[Opening DATASET ENTRIES section]

-- pv_equiv track=rewrite | github.com/johnlarkin1/advent-of-code | 2024/python/day09.py | sort_disk_map_pt1
-- ===== SOURCE A (Python) =====
-- FREE_SPACE_CHAR = "."
--
-- def sort_disk_map_pt1(disk_map: list[str]) -> list[str]:
--     end_of_disk_map_ptr = len(disk_map) - 1
--     for idx in range(len(disk_map)):
--         char = disk_map[idx]
--         if idx >= end_of_disk_map_ptr:
--             # We've already looked at the full string
--             break
--         if char == FREE_SPACE_CHAR:
--             while end_of_disk_map_ptr > idx:
--                 # ok if we find a digit, we need to move the pointer back
--                 # we should swap the free space with the digit and move the
--                 # free space back to the back
--                 if disk_map[end_of_disk_map_ptr].isdigit():
--                     disk_map[end_of_disk_map_ptr], disk_map[idx] = (
--                         disk_map[idx],
--                         disk_map[end_of_disk_map_ptr],
--                     )
--                     end_of_disk_map_ptr -= 1
--                     break
--                 end_of_disk_map_ptr -= 1
--         else:
--             continue
--     return disk_map
-- ===== SOURCE B (Python) =====
-- FREE_SPACE_CHAR = "."
--
--
-- def sort_disk_map_pt1(disk_map: list[str]) -> list[str]:
--     # Gather hole indices (ascending) and digit indices (taken rightmost-first),
--     # then pair them up and swap until the pointers would cross.
--     holes = [i for i in range(len(disk_map)) if disk_map[i] == FREE_SPACE_CHAR]
--     digits = [i for i in range(len(disk_map)) if disk_map[i].isdigit()]
--     for left, right in zip(holes, reversed(digits)):
--         if left >= right:
--             break
--         disk_map[left], disk_map[right] = disk_map[right], disk_map[left]
--     return disk_map
-- ===== Notes on version B (the rewrite author's own statement) =====
-- stated objective: simpler
-- what changed: Replaces A's interleaved forward scan with a stateful backward inner scan by two simple gather passes (hole indices ascending, digit indices rightmost-first) followed by one zip-and-swap pairing pass that stops when the indices cross.
import Mathlib
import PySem

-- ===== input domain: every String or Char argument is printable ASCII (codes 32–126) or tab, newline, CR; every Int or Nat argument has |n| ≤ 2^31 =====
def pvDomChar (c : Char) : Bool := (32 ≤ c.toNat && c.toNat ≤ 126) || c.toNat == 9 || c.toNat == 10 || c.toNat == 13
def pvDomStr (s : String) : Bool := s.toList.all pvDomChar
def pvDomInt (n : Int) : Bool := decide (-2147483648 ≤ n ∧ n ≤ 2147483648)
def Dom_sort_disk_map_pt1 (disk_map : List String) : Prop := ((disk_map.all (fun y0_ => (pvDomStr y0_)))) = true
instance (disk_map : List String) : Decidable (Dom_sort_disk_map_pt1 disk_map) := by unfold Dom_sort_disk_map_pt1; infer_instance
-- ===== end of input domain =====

[Closing DATASET ENTRIES section]

The complete listing is needed again, with each line reproduced exactly.

**FINISHED TASK:**
-- pv_equiv track=rewrite | github.com/johnlarkin1/advent-of-code | 2024/python/day09.py | sort_disk_map_pt1
-- ===== SOURCE A (Python) =====
-- FREE_SPACE_CHAR = "."
--
-- def sort_disk_map_pt1(disk_map: list[str]) -> list[str]:
--     end_of_disk_map_ptr = len(disk_map) - 1
--     for idx in range(len(disk_map)):
--         char = disk_map[idx]
--         if idx >= end_of_disk_map_ptr:
--             # We've already looked at the full string
--             break
--         if char == FREE_SPACE_CHAR:
--             while end_of_disk_map_ptr > idx:
--                 # ok if we find a digit, we need to move the pointer back
--                 # we should swap the free space with the digit and move the
--                 # free space back to the back
--                 if disk_map[end_of_disk_map_ptr].isdigit():
--                     disk_map[end_of_disk_map_ptr], disk_map[idx] = (
--                         disk_map[idx],
--                         disk_map[end_of_disk_map_ptr],
--                     )
--                     end_of_disk_map_ptr -= 1
--                     break
--                 end_of_disk_map_ptr -= 1
--         else:
--             continue
--     return disk_map
-- ===== SOURCE B (Python) =====
-- FREE_SPACE_CHAR = "."
--
--
-- def sort_disk_map_pt1(disk_map: list[str]) -> list[str]:
--     # Gather hole indices (ascending) and digit indices (taken rightmost-first),
--     # then pair them up and swap until the pointers would cross.
--     holes = [i for i in range(len(disk_map)) if disk_map[i] == FREE_SPACE_CHAR]
--     digits = [i for i in range(len(disk_map)) if disk_map[i].isdigit()]
--     for left, right in zip(holes, reversed(digits)):
--         if left >= right:
--             break
--         disk_map[left], disk_map[right] = disk_map[right], disk_map[left]
--     return disk_map
-- ===== Notes on version B (the rewrite author's own statement) =====
-- stated objective: simpler
-- what changed: Replaces A's interleaved forward scan with a stateful backward inner scan by two simple gather passes (hole indices ascending, digit indices rightmost-first) followed by one zip-and-swap pairing pass that stops when the indices cross.
import Mathlib
import PySem

-- ===== input domain: every String or Char argument is printable ASCII (codes 32–126) or tab, newline, CR; every Int or Nat argument has |n| ≤ 2^31 =====
def pvDomChar (c : Char) : Bool := (32 ≤ c.toNat && c.toNat ≤ 126) || c.toNat == 9 || c.toNat == 10 || c.toNat == 13
def pvDomStr (s : String) : Bool := s.toList.all pvDomChar
def pvDomInt (n : Int) : Bool := decide (-2147483648 ≤ n ∧ n ≤ 2147483648)
def Dom_sort_disk_map_pt1 (disk_map : List String) : Prop := ((disk_map.all (fun y0_ => (pvDomStr y0_)))) = true
instance (disk_map : List String) : Decidable (Dom_sort_disk_map_pt1 disk_map) := by unfold Dom_sort_disk_map_pt1; infer_instance
-- ===== end of input domain =====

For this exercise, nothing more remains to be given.